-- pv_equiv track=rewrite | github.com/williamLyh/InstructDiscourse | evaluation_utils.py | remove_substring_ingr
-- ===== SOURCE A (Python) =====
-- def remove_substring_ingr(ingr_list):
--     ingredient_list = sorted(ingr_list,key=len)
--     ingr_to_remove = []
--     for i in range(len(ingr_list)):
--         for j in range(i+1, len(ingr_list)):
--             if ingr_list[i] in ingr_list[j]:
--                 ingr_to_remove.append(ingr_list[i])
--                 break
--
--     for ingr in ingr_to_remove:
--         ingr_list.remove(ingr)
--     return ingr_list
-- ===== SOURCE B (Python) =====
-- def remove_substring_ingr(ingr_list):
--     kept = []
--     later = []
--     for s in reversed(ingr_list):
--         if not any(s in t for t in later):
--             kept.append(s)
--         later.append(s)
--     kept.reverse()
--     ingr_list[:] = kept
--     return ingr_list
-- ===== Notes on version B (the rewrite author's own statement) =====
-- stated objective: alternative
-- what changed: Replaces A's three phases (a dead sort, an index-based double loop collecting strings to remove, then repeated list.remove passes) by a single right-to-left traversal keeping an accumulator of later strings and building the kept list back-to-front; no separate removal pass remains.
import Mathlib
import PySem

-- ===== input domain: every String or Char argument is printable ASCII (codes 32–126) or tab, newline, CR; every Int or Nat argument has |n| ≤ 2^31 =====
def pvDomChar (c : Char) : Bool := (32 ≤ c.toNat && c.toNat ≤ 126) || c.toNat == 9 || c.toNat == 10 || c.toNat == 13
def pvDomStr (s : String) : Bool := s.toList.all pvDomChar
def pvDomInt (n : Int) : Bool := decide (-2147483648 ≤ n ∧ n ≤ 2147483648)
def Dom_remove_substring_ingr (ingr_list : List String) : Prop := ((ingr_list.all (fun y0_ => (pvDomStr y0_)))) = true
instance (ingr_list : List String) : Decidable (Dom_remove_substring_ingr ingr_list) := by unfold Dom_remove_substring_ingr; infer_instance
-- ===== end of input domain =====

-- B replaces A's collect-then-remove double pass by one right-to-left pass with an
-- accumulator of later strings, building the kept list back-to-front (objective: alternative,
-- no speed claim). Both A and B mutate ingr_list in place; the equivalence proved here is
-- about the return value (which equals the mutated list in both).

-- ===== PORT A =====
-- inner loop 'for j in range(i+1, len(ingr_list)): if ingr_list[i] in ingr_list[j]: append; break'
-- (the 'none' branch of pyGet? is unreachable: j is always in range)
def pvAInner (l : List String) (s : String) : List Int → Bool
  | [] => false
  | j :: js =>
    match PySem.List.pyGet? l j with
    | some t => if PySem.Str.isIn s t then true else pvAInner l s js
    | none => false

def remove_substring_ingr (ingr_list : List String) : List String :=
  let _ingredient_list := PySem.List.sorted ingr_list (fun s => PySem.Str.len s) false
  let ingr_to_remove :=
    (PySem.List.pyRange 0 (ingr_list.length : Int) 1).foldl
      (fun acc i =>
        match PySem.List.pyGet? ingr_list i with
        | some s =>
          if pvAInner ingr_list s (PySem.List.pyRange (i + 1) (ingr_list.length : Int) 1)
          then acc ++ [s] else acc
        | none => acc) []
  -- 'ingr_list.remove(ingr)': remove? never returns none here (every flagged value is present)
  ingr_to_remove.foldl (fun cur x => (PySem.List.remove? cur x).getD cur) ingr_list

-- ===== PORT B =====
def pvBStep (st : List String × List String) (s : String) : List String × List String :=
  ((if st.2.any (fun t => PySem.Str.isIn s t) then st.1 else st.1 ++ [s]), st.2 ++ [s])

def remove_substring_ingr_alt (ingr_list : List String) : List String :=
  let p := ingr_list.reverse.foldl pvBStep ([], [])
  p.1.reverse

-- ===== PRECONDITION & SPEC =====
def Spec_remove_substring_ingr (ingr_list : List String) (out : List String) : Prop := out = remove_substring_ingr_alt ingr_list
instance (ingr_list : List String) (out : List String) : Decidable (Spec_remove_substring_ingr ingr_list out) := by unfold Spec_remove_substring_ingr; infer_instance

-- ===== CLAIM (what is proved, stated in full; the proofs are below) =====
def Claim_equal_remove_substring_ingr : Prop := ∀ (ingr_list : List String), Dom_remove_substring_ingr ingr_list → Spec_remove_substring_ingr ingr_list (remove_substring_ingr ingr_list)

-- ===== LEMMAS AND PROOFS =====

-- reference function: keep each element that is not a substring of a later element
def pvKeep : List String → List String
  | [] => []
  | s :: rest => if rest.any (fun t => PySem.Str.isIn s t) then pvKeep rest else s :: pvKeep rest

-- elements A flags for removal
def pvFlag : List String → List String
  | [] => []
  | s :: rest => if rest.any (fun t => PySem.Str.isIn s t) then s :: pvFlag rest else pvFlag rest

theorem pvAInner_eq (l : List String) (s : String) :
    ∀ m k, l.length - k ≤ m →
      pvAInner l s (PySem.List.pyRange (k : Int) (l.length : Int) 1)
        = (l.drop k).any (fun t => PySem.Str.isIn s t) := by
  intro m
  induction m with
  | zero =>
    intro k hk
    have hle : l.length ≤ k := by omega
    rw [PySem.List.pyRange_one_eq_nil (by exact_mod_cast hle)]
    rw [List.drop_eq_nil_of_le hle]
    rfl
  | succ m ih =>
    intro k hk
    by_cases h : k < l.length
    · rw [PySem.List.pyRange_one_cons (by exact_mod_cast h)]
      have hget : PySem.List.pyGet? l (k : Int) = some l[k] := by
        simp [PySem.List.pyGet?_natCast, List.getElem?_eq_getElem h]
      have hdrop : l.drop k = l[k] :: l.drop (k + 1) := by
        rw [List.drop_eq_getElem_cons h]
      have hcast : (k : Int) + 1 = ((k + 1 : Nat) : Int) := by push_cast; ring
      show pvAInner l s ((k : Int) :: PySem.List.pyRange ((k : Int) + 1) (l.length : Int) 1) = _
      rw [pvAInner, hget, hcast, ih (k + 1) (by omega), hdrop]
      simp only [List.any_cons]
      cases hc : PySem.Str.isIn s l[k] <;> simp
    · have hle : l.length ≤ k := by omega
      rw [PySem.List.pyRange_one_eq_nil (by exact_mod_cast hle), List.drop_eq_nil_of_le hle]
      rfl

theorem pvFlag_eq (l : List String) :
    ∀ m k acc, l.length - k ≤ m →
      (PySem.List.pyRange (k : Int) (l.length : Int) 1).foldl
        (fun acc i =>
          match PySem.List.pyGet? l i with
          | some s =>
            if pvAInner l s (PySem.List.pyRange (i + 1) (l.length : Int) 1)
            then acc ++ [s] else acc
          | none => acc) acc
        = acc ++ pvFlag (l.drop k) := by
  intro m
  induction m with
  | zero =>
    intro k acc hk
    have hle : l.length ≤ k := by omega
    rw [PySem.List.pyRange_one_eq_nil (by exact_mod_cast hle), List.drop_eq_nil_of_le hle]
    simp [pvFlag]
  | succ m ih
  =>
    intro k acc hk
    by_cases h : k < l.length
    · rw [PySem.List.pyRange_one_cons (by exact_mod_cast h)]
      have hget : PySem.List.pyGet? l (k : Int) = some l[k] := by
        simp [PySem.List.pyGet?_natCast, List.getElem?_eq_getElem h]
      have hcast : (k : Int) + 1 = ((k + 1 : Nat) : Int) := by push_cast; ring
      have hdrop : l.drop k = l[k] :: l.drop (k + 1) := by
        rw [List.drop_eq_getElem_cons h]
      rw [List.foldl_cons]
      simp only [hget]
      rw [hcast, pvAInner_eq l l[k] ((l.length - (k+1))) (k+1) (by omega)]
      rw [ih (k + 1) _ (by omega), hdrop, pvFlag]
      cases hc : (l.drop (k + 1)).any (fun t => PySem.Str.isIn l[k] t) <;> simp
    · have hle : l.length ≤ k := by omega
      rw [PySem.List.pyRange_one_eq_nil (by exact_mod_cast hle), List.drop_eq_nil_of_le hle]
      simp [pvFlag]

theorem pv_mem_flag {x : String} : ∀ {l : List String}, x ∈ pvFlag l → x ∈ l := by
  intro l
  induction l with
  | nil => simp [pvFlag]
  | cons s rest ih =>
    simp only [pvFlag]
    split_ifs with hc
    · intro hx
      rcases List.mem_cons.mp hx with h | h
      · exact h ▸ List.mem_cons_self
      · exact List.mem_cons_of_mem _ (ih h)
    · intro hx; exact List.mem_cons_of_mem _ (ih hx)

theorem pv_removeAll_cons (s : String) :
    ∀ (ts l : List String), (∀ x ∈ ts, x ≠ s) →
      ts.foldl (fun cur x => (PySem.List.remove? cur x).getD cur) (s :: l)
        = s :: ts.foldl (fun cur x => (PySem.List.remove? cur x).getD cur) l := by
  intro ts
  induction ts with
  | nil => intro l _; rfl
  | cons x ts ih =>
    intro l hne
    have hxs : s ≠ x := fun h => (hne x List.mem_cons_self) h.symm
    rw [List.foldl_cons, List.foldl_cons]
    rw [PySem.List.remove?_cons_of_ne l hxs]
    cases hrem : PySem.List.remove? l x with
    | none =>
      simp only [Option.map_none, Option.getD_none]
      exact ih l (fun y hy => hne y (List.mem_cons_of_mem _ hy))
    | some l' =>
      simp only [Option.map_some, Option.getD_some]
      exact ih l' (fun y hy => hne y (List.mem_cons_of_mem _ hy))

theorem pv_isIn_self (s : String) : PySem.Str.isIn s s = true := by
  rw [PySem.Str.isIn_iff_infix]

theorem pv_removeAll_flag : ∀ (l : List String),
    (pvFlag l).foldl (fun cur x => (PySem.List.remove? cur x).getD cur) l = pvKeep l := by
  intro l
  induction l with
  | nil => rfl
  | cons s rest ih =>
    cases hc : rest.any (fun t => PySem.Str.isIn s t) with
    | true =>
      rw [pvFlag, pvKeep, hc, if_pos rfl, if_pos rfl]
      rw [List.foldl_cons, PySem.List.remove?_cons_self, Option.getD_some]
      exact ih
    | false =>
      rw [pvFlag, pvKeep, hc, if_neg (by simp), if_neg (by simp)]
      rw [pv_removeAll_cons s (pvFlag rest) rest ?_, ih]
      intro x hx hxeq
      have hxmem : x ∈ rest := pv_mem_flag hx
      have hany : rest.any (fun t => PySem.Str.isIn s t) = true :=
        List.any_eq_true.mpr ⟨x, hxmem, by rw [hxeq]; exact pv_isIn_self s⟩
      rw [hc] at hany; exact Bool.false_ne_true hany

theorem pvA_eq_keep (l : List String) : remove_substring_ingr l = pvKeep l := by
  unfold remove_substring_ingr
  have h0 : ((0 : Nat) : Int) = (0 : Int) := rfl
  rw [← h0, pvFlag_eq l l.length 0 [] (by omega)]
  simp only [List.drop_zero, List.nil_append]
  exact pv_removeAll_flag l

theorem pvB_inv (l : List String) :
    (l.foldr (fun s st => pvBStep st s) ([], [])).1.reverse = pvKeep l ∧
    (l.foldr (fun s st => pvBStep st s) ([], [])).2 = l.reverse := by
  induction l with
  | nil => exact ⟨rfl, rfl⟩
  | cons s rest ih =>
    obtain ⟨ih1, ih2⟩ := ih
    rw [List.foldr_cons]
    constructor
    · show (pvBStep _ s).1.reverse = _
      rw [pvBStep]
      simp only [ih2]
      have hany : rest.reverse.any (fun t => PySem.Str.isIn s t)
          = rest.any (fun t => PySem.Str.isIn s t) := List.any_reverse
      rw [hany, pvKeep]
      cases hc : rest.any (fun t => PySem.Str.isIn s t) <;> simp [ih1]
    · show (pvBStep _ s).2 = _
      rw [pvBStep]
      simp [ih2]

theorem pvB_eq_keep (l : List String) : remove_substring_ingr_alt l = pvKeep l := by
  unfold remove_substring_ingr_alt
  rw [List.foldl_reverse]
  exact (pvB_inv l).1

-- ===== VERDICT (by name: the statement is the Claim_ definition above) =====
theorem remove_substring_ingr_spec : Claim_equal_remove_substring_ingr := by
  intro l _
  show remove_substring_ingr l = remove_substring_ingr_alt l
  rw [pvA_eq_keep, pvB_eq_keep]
======
Copy out exactly the lines that run from the one holding "have h0 : ((0" through the end of the data above.

  have h0 : ((0 : Nat) : Int) = (0 : Int) := rfl
  rw [← h0, pvFlag_eq l l.length 0 [] (by omega)]
  simp only [List.drop_zero, List.nil_append]
  exact pv_removeAll_flag l

theorem pvB_inv (l : List String) :
    (l.foldr (fun s st => pvBStep st s) ([], [])).1.reverse = pvKeep l ∧
    (l.foldr (fun s st => pvBStep st s) ([], [])).2 = l.reverse := by
  induction l with
  | nil => exact ⟨rfl, rfl⟩
  | cons s rest ih =>
    obtain ⟨ih1, ih2⟩ := ih
    rw [List.foldr_cons]
    constructor
    · show (pvBStep _ s).1.reverse = _
      rw [pvBStep]
      simp only [ih2]
      have hany : rest.reverse.any (fun t => PySem.Str.isIn s t)
          = rest.any (fun t => PySem.Str.isIn s t) := List.any_reverse
      rw [hany, pvKeep]
      cases hc : rest.any (fun t => PySem.Str.isIn s t) <;> simp [ih1]
    · show (pvBStep _ s).2 = _
      rw [pvBStep]
      simp [ih2]

theorem pvB_eq_keep (l : List String) : remove_substring_ingr_alt l = pvKeep l := by
  unfold remove_substring_ingr_alt
  rw [List.foldl_reverse]
  exact (pvB_inv l).1

-- ===== VERDICT (by name: the statement is the Claim_ definition above) =====
theorem remove_substring_ingr_spec : Claim_equal_remove_substring_ingr := by
  intro l _
  show remove_substring_ingr l = remove_substring_ingr_alt l
  rw [pvA_eq_keep, pvB_eq_keep]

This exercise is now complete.